Detection of Helix Fraying in Designed Transmembrane Alpha Helices

Abstract

Transmembrane helices of integral membrane proteins often have aromatic residues flanking them. The aromatic residues favor locations within the membrane–water interface of a lipid bilayer and may serve as anchors to aid the stabilization of a tilted transmembrane orientation. To further understand the influence of Tyr, Trp or Phe residues upon the properties of helical membrane proteins (see Biochemistry 53, 3637), we have investigated the possibility of partial unwinding near the ends of selected transmembrane helices. For this purpose, we substituted positions 4 and 5 with either two Phe or two Ala residues to generate F4,5GWALP23 (acetyl-GGAF4F5(LA)6LW19LAGA-ethanolamide) or A4,5GWALP23 (acetyl-GGAA4A5(LA)6LW19LAGA-ethanolamide), respectively. By incorporating specific 2H-Ala labels at positions 3 and 21, we are able to compare the influence of interfacial Phe and Ala on the unwinding of the helix ends.
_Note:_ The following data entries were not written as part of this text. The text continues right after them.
-- pv_equiv track=rewrite | github.com/Pradas01/TFG | Propuesta 3 enrquicimiento NER/Transformers_ENT_alegias.py | extraer_vector_entidades
-- ===== SOURCE A (Python) =====
-- def extraer_vector_entidades(entidades):
--     vector = [0, 0, 0]  # [CHEM, ANAT, DISO]
--     for ent in entidades:
--         if ent["entity_group"] == "CHEM":
--             vector[0] = 1
--         elif ent["entity_group"] == "ANAT":
--             vector[1] = 1
--         elif ent["entity_group"] == "DISO":
--             vector[2] = 1
--     return vector
-- ===== SOURCE B (Python) =====
-- def extraer_vector_entidades(entidades):
--     # One staged scan per label: the vector is a comprehension over the three
--     # labels, each entry decided by its own any() pass over the entities.
--     return [1 if any(ent["entity_group"] == g for ent in entidades) else 0
--             for g in ("CHEM", "ANAT", "DISO")]
-- ===== Notes on version B (the rewrite author's own statement) =====
-- stated objective: idiomatic
-- what changed: Replaces the single stateful pass that mutates per-index flags by a comprehension over the three labels, each flag computed by its own short-circuiting any() scan over the entities (staged per-label passes instead of one accumulator pass).
import Mathlib
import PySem

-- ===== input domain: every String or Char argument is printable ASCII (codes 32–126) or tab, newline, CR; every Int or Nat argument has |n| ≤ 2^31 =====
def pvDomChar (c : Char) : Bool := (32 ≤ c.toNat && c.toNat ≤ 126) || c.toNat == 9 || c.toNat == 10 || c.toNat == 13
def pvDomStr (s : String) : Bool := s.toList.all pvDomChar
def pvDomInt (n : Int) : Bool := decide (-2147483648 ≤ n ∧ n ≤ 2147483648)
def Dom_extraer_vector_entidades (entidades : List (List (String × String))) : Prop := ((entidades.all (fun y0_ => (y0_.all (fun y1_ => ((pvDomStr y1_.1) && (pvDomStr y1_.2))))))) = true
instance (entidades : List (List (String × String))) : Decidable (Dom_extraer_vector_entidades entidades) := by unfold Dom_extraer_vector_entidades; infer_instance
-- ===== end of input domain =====

-- B builds the vector by a comprehension over the three labels, one any()-scan per label,
-- instead of A's single stateful pass mutating per-index flags. Return value only.

-- ===== PORT A =====
-- ent["entity_group"]: first value under the key; "" only outside Pre_ (Python raises KeyError there).
def pvGrupo (ent : List (String × String)) : String :=
  (PySem.Dict.getD (PySem.Dict.mk ent) "entity_group" "")

def extraer_vector_entidades (entidades : List (List (String × String))) : List Int :=
  entidades.foldl (fun vector ent =>
    if pvGrupo ent = "CHEM" then PySem.List.pySetD vector 0 (1 : Int)
    else if pvGrupo ent = "ANAT" then PySem.List.pySetD vector 1 (1 : Int)
    else if pvGrupo ent = "DISO" then PySem.List.pySetD vector 2 (1 : Int)
    else vector) [0, 0, 0]

-- ===== PORT B =====
def extraer_vector_entidades_alt (entidades : List (List (String × String))) : List Int :=
  (["CHEM", "ANAT", "DISO"] : List String).map
    (fun g => if entidades.any (fun ent => pvGrupo ent == g) then (1 : Int) else 0)

-- ===== PRECONDITION & SPEC =====
-- Pre_ excludes exactly the inputs where some dict lacks the key "entity_group": A raises KeyError there.
def Pre_extraer_vector_entidades (entidades : List (List (String × String))) : Prop :=
  (entidades.all (fun ent => ent.any (fun p => p.1 == "entity_group"))) = true
instance (entidades : List (List (String × String))) : Decidable (Pre_extraer_vector_entidades entidades) := by
  unfold Pre_extraer_vector_entidades; infer_instance

def pvWitness_extraer_vector_entidades : (List (List (String × String))) :=
  [[("entity_group", "CHEM"), ("word", "aspirina")], [("entity_group", "DISO")]]

def Spec_extraer_vector_entidades (entidades : List (List (String × String))) (out : List Int) : Prop := out = extraer_vector_entidades_alt entidades
instance (entidades : List (List (String × String))) (out : List Int) : Decidable (Spec_extraer_vector_entidades entidades out) := by unfold Spec_extraer_vector_entidades; infer_instance

-- ===== CLAIM =====
def Claim_equal_extraer_vector_entidades : Prop := ∀ (entidades : List (List (String × String))), Dom_extraer_vector_entidades entidades → Pre_extraer_vector_entidades entidades → Spec_extraer_vector_entidades entidades (extraer_vector_entidades entidades)

-- ===== LEMMAS AND PROOFS =====

lemma pySetD0 (c a d : Int) : PySem.List.pySetD [c, a, d] 0 (1 : Int) = [1, a, d] := rfl
lemma pySetD1 (c a d : Int) : PySem.List.pySetD [c, a, d] 1 (1 : Int) = [c, 1, d] := rfl
lemma pySetD2 (c a d : Int) : PySem.List.pySetD [c, a, d] 2 (1 : Int) = [c, a, 1] := rfl

-- Loop invariant for A's fold: starting from any 3-vector, the fold sets each slot iff its group occurs.
lemma foldA_inv (l : List (List (String × String))) : ∀ (c a d : Int),
    l.foldl (fun vector ent =>
      if pvGrupo ent = "CHEM" then PySem.List.pySetD vector 0 (1 : Int)
      else if pvGrupo ent = "ANAT" then PySem.List.pySetD vector 1 (1 : Int)
      else if pvGrupo ent = "DISO" then PySem.List.pySetD vector 2 (1 : Int)
      else vector) [c, a, d]
    = [if l.any (fun ent => pvGrupo ent == "CHEM") then 1 else c,
       if l.any (fun ent => pvGrupo ent == "ANAT") then 1 else a,
       if l.any (fun ent => pvGrupo ent == "DISO") then 1 else d] := by
  induction l with
  | nil => intro c a d; simp
  | cons x xs ih =>
    intro c a d
    simp only [List.foldl_cons, List.any_cons]
    by_cases h1 : pvGrupo x = "CHEM"
    · rw [if_pos h1, pySetD0, ih]; simp [h1]
    · rw [if_neg h1]
      by_cases h2 : pvGrupo x = "ANAT"
      · rw [if_pos h2, pySetD1, ih]; simp [h2]
      · rw [if_neg h2]
        by_cases h3 : pvGrupo x = "DISO"
        · rw [if_pos h3, pySetD2, ih]; simp [h3]
        · rw [if_neg h3, ih]; simp [h1, h2, h3]

-- ===== VERDICT =====
theorem extraer_vector_entidades_spec : Claim_equal_extraer_vector_entidades := by
  intro entidades _ _
  unfold Spec_extraer_vector_entidades extraer_vector_entidades extraer_vector_entidades_alt
  rw [foldA_inv]
  simp
-- pv_equiv track=rewrite | github.com/haunglai/odpython | 11/Python 实现【连续出牌数量】/Python 实现【连续出牌数量】.py | dfs
-- ===== SOURCE A (Python) =====
-- def dfs(numbers, colors, last_num, last_color, card):
--     maxdepth = 0
--     for i in range(len(card)):
--         if card[i] != 0:
--             if numbers[i] == last_num or colors[i] == last_color:
--                 card[i] = 0
--                 maxdepth = max(dfs(numbers, colors, numbers[i], colors[i], card), maxdepth)
--                 card[i] = 1
--     return maxdepth + 1
-- ===== SOURCE B (Python) =====
-- def dfs(numbers, colors, last_num, last_color, card):
--     n = len(card)
--     memo = {}
--
--     def go(mask, ln, lc):
--         key = (mask, ln, lc)
--         if key in memo:
--             return memo[key]
--         best = 0
--         for i in range(n):
--             if (mask >> i) & 1 and (numbers[i] == ln or colors[i] == lc):
--                 r = go(mask ^ (1 << i), numbers[i], colors[i])
--                 if best < r:
--                     best = r
--         memo[key] = best + 1
--         return best + 1
--
--     mask0 = 0
--     for i in range(n):
--         if card[i]:
--             mask0 |= 1 << i
--     return go(mask0, last_num, last_color)
-- ===== Notes on version B (the rewrite author's own statement) =====
-- stated objective: alternative
-- what changed: Replaces A's mutating depth-first search over the card list with a top-down dynamic program on an immutable bitmask of remaining cards, memoized on (mask, last number, last color).
import Mathlib
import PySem

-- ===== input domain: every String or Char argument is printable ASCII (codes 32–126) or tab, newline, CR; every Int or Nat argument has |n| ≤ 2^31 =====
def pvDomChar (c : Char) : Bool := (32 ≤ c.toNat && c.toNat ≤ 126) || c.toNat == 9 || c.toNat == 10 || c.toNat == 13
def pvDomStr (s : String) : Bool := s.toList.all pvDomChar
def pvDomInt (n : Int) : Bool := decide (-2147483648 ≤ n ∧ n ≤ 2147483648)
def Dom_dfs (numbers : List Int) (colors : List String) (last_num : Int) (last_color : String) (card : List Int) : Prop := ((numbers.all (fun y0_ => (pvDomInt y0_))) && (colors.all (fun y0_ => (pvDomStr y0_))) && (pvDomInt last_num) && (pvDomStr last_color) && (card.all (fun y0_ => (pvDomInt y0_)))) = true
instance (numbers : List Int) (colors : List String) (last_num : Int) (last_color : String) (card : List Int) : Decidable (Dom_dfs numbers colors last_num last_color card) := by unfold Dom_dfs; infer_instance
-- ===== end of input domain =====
Solid state NMR spectra of macroscopically aligned bilayer samples show well defined 2H-Ala quadrupolar splittings for both F4,5GWALP23 and A4,5GWALP23, suggesting that the peptide helices are well oriented in DLPC, DMPC and DOPC lipid bilayers. We are also able to estimate the helix tilt from deuterium labeling of the core alanine residues. Geometric Analysis of Labeled Alanines (GALA) then shows unwinding at the terminals for both F4,5GWALP23 and A4,5GWALP23. It is conceivable that the helix fraying may be critical for the stability of the transmembrane helix orientation in the lipid bilayer membranes.